A notorious Turkish crime boss has alleged that he had a private meeting in prison with a senior government official who was sent by then-prime minister and current President Recep Tayyip Erdoğan while he was serving time in İstanbul’s Silivri Prison in 2013, local media reported on Friday.
Sedat Peker, the head of one of Turkey’s most powerful mafia groups and once a staunch supporter of Erdoğan, has since early May been setting the country’s political agenda through videos he posts on YouTube. Having fled to Dubai, the mafia boss has been making shocking revelations about state-mafia relations, drug trafficking and murders implicating state officials and their family members.
Peker’s claim came after reports attempting to discredit the opposition published by pro-Justice and Development Party (AKP) government news outlets, which said the mob boss was visited in prison in 2013 by a group of main opposition Republican People’s Party (CHP) members led by the party’s deputy chairman Veli Ağbaba and deputy group chairman Özgür Özel.
Referring to the news reports, Peker said in a series of tweets on Friday that he was also visited by lawmakers from the far-right Nationalist Movement Party (MHP), an election ally of the ruling AKP, and a senior government official sent by Erdoğan.
“When I was serving time in Silivri Prison, the then-director general of prisons and detention centers [CTE] visited me in my ward.
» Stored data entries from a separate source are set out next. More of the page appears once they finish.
-- pv_equiv track=rewrite | github.com/psymoney/prepCodingTest | BOJ/python/15565.py | answer
-- ===== SOURCE A (Python) =====
-- from math import inf
--
-- def answer(arr: list, k: int) -> int:
--     l = 0
--     cnt = 0
--     min_len = inf
--     for r in range(len(arr)):
--         if arr[r] == 1:
--             cnt += 1
--             if cnt == 1:
--                 l = r
--         if cnt == k:
--             min_len = min(min_len, r - l + 1)
--             l += 1
--             cnt -= 1
--             while arr[l] != 1:
--                 l += 1
--
--     return min_len if min_len != inf else -1
-- ===== SOURCE B (Python) =====
-- def answer(arr: list, k: int) -> int:
--     if k <= 0:
--         return -1
--     ones = [i for i, v in enumerate(arr) if v == 1]
--     if len(ones) < k:
--         return -1
--     return min(ones[i + k - 1] - ones[i] + 1 for i in range(len(ones) - k + 1))
-- ===== Notes on version B (the rewrite author's own statement) =====
-- stated objective: alternative
-- what changed: Replaced the two-pointer sliding window (with its inner while-scan for the next 1) by building the list of indices of 1s once and taking the minimum of ones[i+k-1]-ones[i]+1 over all windows of k consecutive ones.
import Mathlib
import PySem

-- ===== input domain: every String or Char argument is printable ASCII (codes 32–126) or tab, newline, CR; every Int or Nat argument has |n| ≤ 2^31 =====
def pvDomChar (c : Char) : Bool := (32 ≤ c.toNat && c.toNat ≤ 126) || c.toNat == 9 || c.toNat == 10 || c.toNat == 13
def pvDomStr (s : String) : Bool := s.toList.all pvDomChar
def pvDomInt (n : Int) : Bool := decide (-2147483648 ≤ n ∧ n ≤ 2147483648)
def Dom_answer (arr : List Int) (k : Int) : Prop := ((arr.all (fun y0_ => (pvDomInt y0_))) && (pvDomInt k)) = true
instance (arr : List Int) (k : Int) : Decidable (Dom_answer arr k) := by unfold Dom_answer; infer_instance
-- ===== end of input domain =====
-- pv_equiv track=rewrite | github.com/InduChaurasia/P_AOC_2024 | src/__2025__/day2.py | invalid_product_ids2
-- ===== SOURCE A (Python) =====
-- def invalid_product_ids2(data):
--     invalid_ids=[]
--     for r in data:
--         start=int(r[0])
--         end=int(r[1])
--         for pid in range(start,end+1):
--             pid_str=str(pid)
--             l=len(pid_str)
--             for i in range(1,l//2+1):
--                 r=pid_str.replace(pid_str[:i],'')
--                 if not r:
--                     invalid_ids.append(pid)
--                     break
--     return invalid_ids
-- ===== SOURCE B (Python) =====
-- def invalid_product_ids2(data):
--     out = []
--     for start, end in data:
--         lo = max(start, 10)
--         if end >= lo:
--             found = set()
--             max_len = len(str(end))
--             for L in range(2, max_len + 1):
--                 for d in range(1, L // 2 + 1):
--                     if L % d == 0:
--                         unit = (10 ** L - 1) // (10 ** d - 1)
--                         for block in range(10 ** (d - 1), 10 ** d):
--                             n = block * unit
--                             if lo <= n <= end:
--                                 found.add(n)
--             out.extend(sorted(found))
--     return out
-- ===== Notes on version B (the rewrite author's own statement) =====
-- stated objective: faster
-- what changed: Instead of scanning every number in each range and testing its digit string, B directly generates the repeated-block numbers as block * (10^L-1)//(10^d-1) for each digit length L up to len(str(end)) and each divisor block length d, keeps the ones inside the range in a set, and emits them sorted.
import Mathlib
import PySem

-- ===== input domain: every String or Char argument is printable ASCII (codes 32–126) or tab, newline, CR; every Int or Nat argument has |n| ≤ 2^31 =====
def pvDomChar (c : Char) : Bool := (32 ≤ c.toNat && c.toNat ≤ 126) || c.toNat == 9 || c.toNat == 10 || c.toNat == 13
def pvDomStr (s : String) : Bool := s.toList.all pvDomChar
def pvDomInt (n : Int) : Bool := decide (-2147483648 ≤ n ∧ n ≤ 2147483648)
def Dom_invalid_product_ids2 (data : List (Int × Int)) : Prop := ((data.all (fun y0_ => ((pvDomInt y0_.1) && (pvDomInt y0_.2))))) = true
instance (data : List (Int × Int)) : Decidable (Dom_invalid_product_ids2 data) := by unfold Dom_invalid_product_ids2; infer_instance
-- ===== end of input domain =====
-- pv_equiv track=rewrite | github.com/wseungjin/codingTest | kakao/2020kakaoBlind/외벽점검-greedy.py | solution
-- ===== SOURCE A (Python) =====
-- def getNextIndex(i,j, length):
--     nextIndex = i + j - 1
--     if nextIndex >= length:
--         nextIndex -= length
--     return nextIndex
--
-- def setTrue(visited,startIndex,endIndex):
--     if endIndex >= len(visited):
--         for i in range(startIndex,len(visited)):
--             visited[i] = True
--         for i in range(0,endIndex - len(visited)):
--             visited[i] = True
--     else:
--         for i in range(startIndex,endIndex):
--             visited[i] = True
--
-- def isOK(visited,startIndex,endIndex):
--     if endIndex >= len(visited):
--         for i in range(startIndex,len(visited)):
--             if(visited[i] == True):
--                 return False
--         for i in range(0,endIndex - len(visited)):
--             if(visited[i] == True):
--                 return False
--     else:
--         for i in range(startIndex,endIndex):
--             if(visited[i] == True):
--                 return False
--     return True
--
-- def solution(n, weak, dist):
--
--     dist = sorted(dist)
--
--     weakLen = len(weak)
--
--     weakDist = []
--
--     answer = 0
--
--     for i in range(weakLen-1):
--         weakDist.append(weak[i+1] - weak[i])
--
--     weakDist.append(weak[0] + n - weak[weakLen-1])
--
--     sumDist = [[0 for i in range(weakLen)] for j in range(weakLen)]
--
--     for i in range(weakLen):
--         for j in range(1,weakLen):
--             nextIndex = getNextIndex(i,j,weakLen)
--             sumDist[i][j] = sumDist[i][j-1] + weakDist[nextIndex]
--
--     visited = [False] * weakLen
--
--     for length in range(weakLen-1,-1,-1):
--         for d in dist:
--             for i in range(weakLen):
--                 if sumDist[i][length] <= d and isOK(visited,i,i+length+1):
--                     setTrue(visited,i,i+length+1)
--                     answer += 1
--                     break
--
--     for v in visited:
--         if v == False:
--             return -1
--     return answer
-- ===== SOURCE B (Python) =====
-- def solution(n, weak, dist):
--     L = len(weak)
--     gaps = [weak[i + 1] - weak[i] for i in range(L - 1)]
--     gaps.append(weak[0] + n - weak[L - 1])
--     friends = sorted(dist)
--     covered = set()
--     answer = 0
--     for length in range(L - 1, -1, -1):
--         # circular window sums by a rolling update; candidates ordered by cost
--         s = sum(gaps[:length])
--         cand = []
--         for i in range(L):
--             cand.append((s, i))
--             s += gaps[(i + length) % L] - gaps[i]
--         cand.sort(key=lambda c: c[0])
--         eligible = []
--         for d in friends:
--             while cand and cand[0][0] <= d:
--                 eligible.append(cand.pop(0)[1])
--             free = [i for i in eligible
--                     if all((i + k) % L not in covered for k in range(length + 1))]
--             if free:
--                 i = min(free)
--                 for k in range(length + 1):
--                     covered.add((i + k) % L)
--                 answer += 1
--     return answer if len(covered) == L else -1
-- ===== Notes on version B (the rewrite author's own statement) =====
-- stated objective: alternative
-- what changed: B replaces A's precomputed O(L^2) pairwise sum table, per-friend index-order rescans of all L starts and per-element boolean-array window scans by rolling circular window sums, candidate starts sorted by cost and consumed with a monotone pop-while pointer as the sorted distances ascend (a two-pointer merge), each placement chosen as the minimum index among currently-eligible free candidates, with coverage kept as a set.
import Mathlib
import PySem

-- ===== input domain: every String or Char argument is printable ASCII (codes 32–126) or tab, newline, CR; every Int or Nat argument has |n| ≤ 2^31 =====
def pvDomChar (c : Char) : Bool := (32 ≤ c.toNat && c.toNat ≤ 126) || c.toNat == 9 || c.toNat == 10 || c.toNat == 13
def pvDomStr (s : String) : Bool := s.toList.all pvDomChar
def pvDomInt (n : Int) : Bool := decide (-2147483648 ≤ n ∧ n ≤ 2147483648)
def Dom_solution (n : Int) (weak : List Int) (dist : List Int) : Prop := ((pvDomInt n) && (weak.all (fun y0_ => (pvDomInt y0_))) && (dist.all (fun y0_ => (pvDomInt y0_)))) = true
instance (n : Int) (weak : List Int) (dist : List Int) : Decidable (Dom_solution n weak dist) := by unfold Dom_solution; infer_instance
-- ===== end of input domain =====

-- B replaces A's precomputed O(L^2) sum table and per-friend index-order rescans of all starts
-- (with per-element boolean-array window scans) by rolling window sums, candidate starts sorted
-- by cost consumed with a monotone pop-while pointer as the sorted distances ascend, placement
-- chosen as the minimum index among eligible free candidates, coverage kept as a set (objective: alternative).

-- ===== PORT A =====
def getNextIndex (i j length : Nat) : Nat :=
  let nextIndex := i + j - 1
  if nextIndex ≥ length then nextIndex - length else nextIndex

def setTrue (visited : List Bool) (startIndex endIndex : Nat) : List Bool :=
  if endIndex ≥ visited.length then
    let v1 := (List.range' startIndex (visited.length - startIndex)).foldl
      (fun v i => v.set i true) visited
    (List.range (endIndex - visited.length)).foldl (fun v i => v.set i true) v1
  else
    (List.range' startIndex (endIndex - startIndex)).foldl (fun v i => v.set i true) visited

def isOK (visited : List Bool) (startIndex endIndex : Nat) : Bool :=
  if endIndex ≥ visited.length then
    (List.range' startIndex (visited.length - startIndex)).all (fun i => !(visited.getD i false)) &&
    (List.range (endIndex - visited.length)).all (fun i => !(visited.getD i false))
  else
    (List.range' startIndex (endIndex - startIndex)).all (fun i => !(visited.getD i false))

def solution (n : Int) (weak : List Int) (dist : List Int) : Int :=
  let dist := PySem.List.sorted dist (fun x => x) false
  let weakLen := weak.length
  let weakDist := (List.range (weakLen - 1)).foldl
      (fun wd i => wd ++ [weak.getD (i+1) 0 - weak.getD i 0]) []
  let weakDist := weakDist ++ [weak.getD 0 0 + n - weak.getD (weakLen - 1) 0]
  let sumDist := (List.range weakLen).map (fun _ => (List.range weakLen).map (fun _ => (0:Int)))
  let sumDist := (List.range weakLen).foldl (fun sd i =>
      (List.range' 1 (weakLen - 1)).foldl (fun sd j =>
        let nextIndex := getNextIndex i j weakLen
        sd.set i ((sd.getD i []).set j
          (((sd.getD i []).getD (j-1) 0) + weakDist.getD nextIndex 0))) sd) sumDist
  let visited := List.replicate weakLen false
  let st := ((List.range weakLen).reverse).foldl (fun (st : List Bool × Int) length =>
      dist.foldl (fun (st : List Bool × Int) d =>
        match (List.range weakLen).find? (fun i =>
            decide ((sumDist.getD i []).getD length 0 ≤ d) && isOK st.1 i (i + length + 1)) with
        | some i => (setTrue st.1 i (i + length + 1), st.2 + 1)
        | none => st) st) (visited, 0)
  if st.1.any (fun v => v == false) then -1 else st.2

-- ===== PORT B =====
-- the `while cand and cand[0][0] <= d: eligible.append(cand.pop(0)[1])` loop of Source B
def popWhileLe (cand : List (Int × Nat)) (eligible : List Nat) (d : Int) :
    List (Int × Nat) × List Nat :=
  match cand with
  | [] => ([], eligible)
  | c :: rest => if c.1 ≤ d then popWhileLe rest (eligible ++ [c.2]) d else (c :: rest, eligible)

def solution_alt (n : Int) (weak : List Int) (dist : List Int) : Int :=
  let L := weak.length
  let gaps := ((List.range (L - 1)).map (fun i => weak.getD (i+1) 0 - weak.getD i 0))
              ++ [weak.getD 0 0 + n - weak.getD (L - 1) 0]
  let friends := PySem.List.sorted dist (fun x => x) false
  let st := ((List.range L).reverse).foldl (fun (st : PySem.Set Nat × Int) (length : Nat) =>
      let s0 := (PySem.List.slice gaps none (some (length : Int))).sum
      let cand := ((List.range L).foldl (fun (p : List (Int × Nat) × Int) i =>
          (p.1 ++ [(p.2, i)], p.2 + gaps.getD ((i + length) % L) 0 - gaps.getD i 0)) ([], s0)).1
      let cand := PySem.List.sorted cand (fun c => c.1) false
      let r := friends.foldl
          (fun (r : (List (Int × Nat) × List Nat) × PySem.Set Nat × Int) d =>
            let ce := popWhileLe r.1.1 r.1.2 d
            let free := ce.2.filter (fun i =>
                (List.range (length + 1)).all
                  (fun k => !(PySem.Set.contains r.2.1 ((i + k) % L))))
            match PySem.List.min? free (fun x => x) with
            | some i => (ce,
                ((List.range (length + 1)).foldl
                  (fun cv k => PySem.Set.add cv ((i + k) % L)) r.2.1, r.2.2 + 1))
            | none => (ce, r.2)) ((cand, []), st)
      r.2) (PySem.Set.empty, 0)
  if PySem.Set.len st.1 == (L : Int) then st.2 else -1

-- ===== PRECONDITION & SPEC =====
-- Pre_ excludes only weak = [], on which A raises IndexError (weak[0]).
def Pre_solution (n : Int) (weak : List Int) (dist : List Int) : Prop := weak ≠ []
instance (n : Int) (weak : List Int) (dist : List Int) : Decidable (Pre_solution n weak dist) := by unfold Pre_solution; infer_instance

def pvWitness_solution : Int × List Int × List Int := (10, [1, 3, 4, 9], [1, 2])

def Spec_solution (n : Int) (weak : List Int) (dist : List Int) (out : Int) : Prop := out = solution_alt n weak dist
instance (n : Int) (weak : List Int) (dist : List Int) (out : Int) : Decidable (Spec_solution n weak dist out) := by unfold Spec_solution; infer_instance

-- ===== CLAIM (what is proved, stated in full; the proofs are below) =====
def Claim_equal_solution : Prop := ∀ (n : Int) (weak : List Int) (dist : List Int), Dom_solution n weak dist → Pre_solution n weak dist → Spec_solution n weak dist (solution n weak dist)

-- ===== LEMMAS AND PROOFS =====

lemma pvFoldlAppendMap {α β : Type} (f : α → β) :
    ∀ (l : List α) (acc : List β),
      l.foldl (fun acc i => acc ++ [f i]) acc = acc ++ l.map f := by
  intro l
  induction l with
  | nil => intro acc; simp
  | cons x xs ih => intro acc; simp [List.foldl_cons, ih]

def pvSumS (wd : List Int) (L i j : Nat) : Int :=
  ((List.range j).map (fun k => wd.getD ((i + k) % L) 0)).sum

lemma pvSumSSucc (wd : List Int) (L i j : Nat) :
    pvSumS wd L i (j+1) = pvSumS wd L i j + wd.getD ((i + j) % L) 0 := by
  simp [pvSumS, List.range_succ]

lemma pvTakeSumSucc (l : List Int) (m : Nat) (h : m < l.length) :
    (l.take (m+1)).sum = (l.take m).sum + l.getD m 0 := by
  have h2 : List.take (m+1) l = List.take m l ++ [l[m]] := by
    rw [List.take_add_one, List.getElem?_eq_getElem h]; rfl
  rw [h2, List.getD_eq_getElem l 0 h, List.sum_append]
  simp

lemma pvGetNextIndexMod (i j L : Nat) (hi : i < L) (_hj1 : 1 ≤ j) (hj : j < L) :
    getNextIndex i j L = (i + j - 1) % L := by
  simp only [getNextIndex]
  split
  · next h => rw [Nat.mod_eq_sub_mod h, Nat.mod_eq_of_lt (by omega)]
  · next h => rw [Nat.mod_eq_of_lt (by omega)]

lemma pvFoldlSetLength {α : Type} (f : List α → Nat → α) :
    ∀ (js : List Nat) (l : List α),
      (js.foldl (fun r j => r.set j (f r j)) l).length = l.length := by
  intro js
  induction js with
  | nil => intro l; rfl
  | cons j js ih => intro l; rw [List.foldl_cons, ih, List.length_set]

def pvRow (wd : List Int) (L i : Nat) (r0 : List Int) (js : List Nat) : List Int :=
  js.foldl (fun r j => r.set j ((r.getD (j-1) 0) + wd.getD (getNextIndex i j L) 0)) r0

lemma pvMatrixInner (wd : List Int) (L i : Nat) :
    ∀ (js : List Nat) (sd : List (List Int)),
      js.foldl (fun sd j => sd.set i ((sd.getD i []).set j
          (((sd.getD i []).getD (j-1) 0) + wd.getD (getNextIndex i j L) 0))) sd
        = sd.set i (pvRow wd L i (sd.getD i []) js) := by
  intro js
  induction js with
  | nil =>
      intro sd
      by_cases h : i < sd.length
      · simp only [List.foldl_nil, pvRow]
        rw [List.getD_eq_getElem sd [] h, List.set_getElem_self]
      · simp only [List.foldl_nil, pvRow]
        rw [List.set_eq_of_length_le (by omega)]
  | cons j js ih =>
      intro sd
      simp only [List.foldl_cons]
      rw [ih]
      by_cases h : i < sd.length
      · have hrow : (sd.set i ((sd.getD i []).set j
            (((sd.getD i []).getD (j-1) 0) + wd.getD (getNextIndex i j L) 0))).getD i []
            = (sd.getD i []).set j
              (((sd.getD i []).getD (j-1) 0) + wd.getD (getNextIndex i j L) 0) := by
          rw [List.getD_eq_getElem?_getD, List.getElem?_set_self h]; rfl
        rw [hrow, List.set_set]
        simp only [pvRow, List.foldl_cons]
      · have hset : ∀ (r : List Int), sd.set i r = sd := fun r =>
          List.set_eq_of_length_le (by omega)
        rw [hset, hset, hset]

lemma pvMatrixOuter (H : Nat → List Int → List Int) :
    ∀ (js : List Nat), js.Nodup → ∀ (sd : List (List Int)) (i0 : Nat), i0 < sd.length →
      (js.foldl (fun sd i => sd.set i (H i (sd.getD i []))) sd).getD i0 []
        = if i0 ∈ js then H i0 (sd.getD i0 []) else sd.getD i0 [] := by
  intro js
  induction js with
  | nil => intro _ sd i0 _; simp
  | cons j js ih =>
      intro hnd sd i0 h
      have hjnotin : j ∉ js := (List.nodup_cons.mp hnd).1
      have hnd' : js.Nodup := (List.nodup_cons.mp hnd).2
      simp only [List.foldl_cons]
      rw [ih hnd' _ i0 (by simpa [List.length_set] using h)]
      by_cases hij : i0 = j
      · subst hij
        have h2 : (sd.set i0 (H i0 (sd.getD i0 []))).getD i0 [] = H i0 (sd.getD i0 []) := by
          rw [List.getD_eq_getElem?_getD, List.getElem?_set_self h]; rfl
        rw [if_neg hjnotin, if_pos List.mem_cons_self, h2]
      · have hne : (sd.set j (H j (sd.getD j []))).getD i0 [] = sd.getD i0 [] := by
          rw [List.getD_eq_getElem?_getD, List.getElem?_set_ne (fun hh => hij hh.symm),
            ← List.getD_eq_getElem?_getD]
        rw [hne]
        simp [List.mem_cons, hij]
We talked in private. Such a thing had never happened before in the history of the [Turkish] Republic. He was sent by brother Tayyip,” Peker said, noting that this incident was more suitable for public attention than those reported by the pro-government outlets.
“The CCTV footage of the prison can be examined [to verify the claim]. While I was talking to the director general of the CTE [part of the Ministry of Justice] in private in my ward, [even] the warden and prosecutor were made to wait outside. Isn’t that interesting?” Peker added.
Peker, who in the past collaborated with Erdoğan, is an influential figure for Turkey’s nationalistic youth. Between 2015 and 2019 he held rallies in predominantly right-wing provinces to win votes for Erdoğan, and he seemingly enjoys strong connections in the media, politics and police as well as the military. The crime boss abruptly left Turkey in early 2020 following a rift with Erdoğan’s son-in-law Berat Albayrak. Peker’s recent revelations on social media have rattled some of the most important figures in Erdoğan’s power circle and have become the country’s most sensational topic of discussion.